Live album by Justice
- Released: 24 November 2008
- Recorded: 27 March 2008
- Length: 74:34
- Label: Ed Banger; Because;
- Producer: Gaspard Augé; Xavier de Rosnay; Romain Gavras;

Justice chronology
| Planisphère (2008) | A Cross the Universe (2008) | Audio, Video, Disco (2011) |

= A Cross the Universe (album) =

A Cross the Universe is the first live album by the French electronic music duo Justice, released on 24 November 2008 on iTunes and on 9 December 2008 physically by Ed Banger Records and Because Music in France, and Atlantic Records in the US.

Professional ratings
Review scores
| Source | Rating |
| AllMusic | link |
| Billboard | favorable link |
| Chart Attack | link |
| NME | link |
| Pitchfork | 6.5/10 link |
| Spin | link |
| The Times | link |
| URB | link |

==History and background==
The album's title is a play on words of the Beatles song "Across the Universe" and the band's own album †. The live portion of this release was recorded at a concert in San Francisco, California at the Concourse Exhibition Center, on 27 March 2008. The CD also came with a DVD of the film of the same name called A Cross the Universe.

==Track listing==

- Notes
- "Phantom P† I" contains a sample of "Tenebre" (from the Tenebrae soundtrack) by Goblin.
- "Phantom P† I.5" contains a sample of "Tenebre" by Goblin.
- "Waters of Nazareth (Prelude)" contains a sample of "The Fallen (Justice Remix)" by Franz Ferdinand.
- "Let There Be Lite" contains a sample of "Skitzo Dancer" by Scenario Rock.
- "Stress" contains a sample of "Nazis" by Mr.

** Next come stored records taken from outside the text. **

-- pv_equiv track=rewrite | github.com/Ezhan-Khan/Python-Practice- | Python_Refresher_Notes.py | odd_indices
-- ===== SOURCE A (Python) =====
-- def odd_indices(lst):
--     new_lst = [ ]
--     for index in range(len(lst)):
--         if index % 2 != 0:
--             new_lst.append(index)
--         else:
--             new_lst = new_lst
--     return new_lst
-- ===== SOURCE B (Python) =====
-- def odd_indices(lst):
--     return list(range(1, len(lst), 2))
-- ===== Notes on version B (the rewrite author's own statement) =====
-- stated objective: idiomatic
-- what changed: B produces the odd indices directly with a stride-2 range over [1, len(lst)) instead of scanning every index and testing parity with an accumulator loop.
import Mathlib
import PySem

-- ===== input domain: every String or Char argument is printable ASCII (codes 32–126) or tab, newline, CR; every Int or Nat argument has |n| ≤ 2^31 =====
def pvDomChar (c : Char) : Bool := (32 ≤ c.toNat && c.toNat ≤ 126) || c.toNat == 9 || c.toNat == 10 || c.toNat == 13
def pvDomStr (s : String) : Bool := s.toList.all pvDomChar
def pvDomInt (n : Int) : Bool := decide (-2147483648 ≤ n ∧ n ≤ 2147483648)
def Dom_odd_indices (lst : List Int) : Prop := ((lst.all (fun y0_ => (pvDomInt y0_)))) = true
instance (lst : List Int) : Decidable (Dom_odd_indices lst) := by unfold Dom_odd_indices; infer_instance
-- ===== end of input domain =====

-- B replaces A's scan over every index with parity test by a direct stride-2 range (idiomatic).

-- ===== PORT A =====
def odd_indices (lst : List Int) : List Int :=
  (PySem.List.pyRange 0 (PySem.List.len lst) 1).foldl
    (fun new_lst index =>
      if PySem.Int.mod index 2 ≠ 0 then new_lst ++ [index] else new_lst) []

-- ===== PORT B =====
def odd_indices_alt (lst : List Int) : List Int :=
  PySem.List.pyRange 1 (PySem.List.len lst) 2

-- ===== PRECONDITION & SPEC =====
def Spec_odd_indices (lst : List Int) (out : List Int) : Prop := out = odd_indices_alt lst
instance (lst : List Int) (out : List Int) : Decidable (Spec_odd_indices lst out) := by unfold Spec_odd_indices; infer_instance

-- ===== CLAIM (what is proved, stated in full; the proofs are below) =====
def Claim_equal_odd_indices : Prop := ∀ (lst : List Int), Dom_odd_indices lst → Spec_odd_indices lst (odd_indices lst)

-- ===== LEMMAS AND PROOFS =====

theorem pvFoldA (l : List Int) (acc : List Int) :
    l.foldl (fun new_lst index =>
      if PySem.Int.mod index 2 ≠ 0 then new_lst ++ [index] else new_lst) acc
    = acc ++ l.filter (fun i => decide (PySem.Int.mod i 2 ≠ 0)) := by
  induction l generalizing acc with
  | nil => simp
  | cons x xs ih =>
    rw [List.foldl_cons, List.filter_cons]
    by_cases h : PySem.Int.mod x 2 ≠ 0
    · rw [if_pos h, if_pos (decide_eq_true h), ih]
      simp
    · rw [if_neg h, if_neg (by simpa using h), ih]

theorem pvRng2 (m : Nat) :
    PySem.List.pyRange 1 (m : Int) 2 = List.map (fun k : Nat => (1 : Int) + 2 * (k : Int)) (List.range (m / 2)) := by
  rw [PySem.List.pyRange_of_pos _ _ (by norm_num : (0:ℤ) < 2)]
  have hcount : (if (1:ℤ) < (m:ℤ) then (((m:ℤ) - 1 + 2 - 1) / 2).toNat else 0) = m / 2 := by
    split_ifs <;> omega
  rw [hcount]

theorem pvStep (m : Nat) :
    PySem.List.pyRange 1 ((m : Int) + 1) 2
      = PySem.List.pyRange 1 (m : Int) 2
        ++ (if PySem.Int.mod (m : Int) 2 ≠ 0 then [(m : Int)] else []) := by
  have h1 : ((m : Int) + 1) = ((m + 1 : Nat) : Int) := by push_cast; ring
  rw [h1, pvRng2, pvRng2]
  rcases Nat.even_or_odd m with he | ho
  · have h2 : (2 : Int) ∣ (m : Int) := by
      obtain ⟨k, hk⟩ := he; exact ⟨k, by push_cast [hk]; ring⟩
    have hm : PySem.Int.mod (m : Int) 2 = 0 :=
      (PySem.Int.mod_eq_zero_iff_dvd (m : Int) 2).mpr h2
    have hdiv : (m + 1) / 2 = m / 2 := by omega
    rw [if_neg (not_not_intro hm), hdiv, List.append_nil]
  · obtain ⟨j, hj⟩ := ho
    have h2 : ¬ (2 : Int) ∣ (m : Int) := by rintro ⟨k, hk⟩; omega
    have hm : PySem.Int.mod (m : Int) 2 ≠ 0 := fun h0 =>
      h2 ((PySem.Int.mod_eq_zero_iff_dvd (m : Int) 2).mp h0)
    have hdiv : (m + 1) / 2 = m / 2 + 1 := by omega
    rw [if_pos hm, hdiv, List.range_succ, List.map_append]
    congr 1
    simp only [List.map_cons, List.map_nil]
    congr 1
    omega

theorem pvKey (m : Nat) :
    (PySem.List.pyRange 0 (m : Int) 1).filter (fun i => decide (PySem.Int.mod i 2 ≠ 0))
      = PySem.List.pyRange 1 (m : Int) 2 := by
  induction m with
  | zero => decide
  | succ m ih =>
    have hc : ((m + 1 : Nat) : Int) = (m : Int) + 1 := by push_cast; ring
    rw [hc, PySem.List.pyRange_one_succ_right (by positivity), List.filter_append, ih, pvStep]
    congr 1
    simp only [List.filter_cons, List.filter_nil, decide_eq_true_eq]

-- ===== VERDICT (by name: the statement is the Claim_ definition above) =====
theorem odd_indices_spec : Claim_equal_odd_indices := by
  intro lst _
  unfold Spec_odd_indices odd_indices odd_indices_alt
  rw [pvFoldA, List.nil_append, PySem.List.len_eq, pvKey]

Oizo.
- "We Are Your Friends (Reprise)" contains samples from "Never Be Alone" by Simian, "Atlantis To Interzone" by Klaxons, and "Just One Fix" by Ministry.
- "Waters of Nazareth" contains samples from "Killing In The Name" by Rage Against the Machine and "The Fallen" by Franz Ferdinand.
- "Encore" contains a sample of "Never Be Alone" by Simian.
- "NY Excuse" is a remix of "NY Excuse" by Soulwax.
- "Final" contains samples from "Master of Puppets" by Metallica and “The Party” by Justice.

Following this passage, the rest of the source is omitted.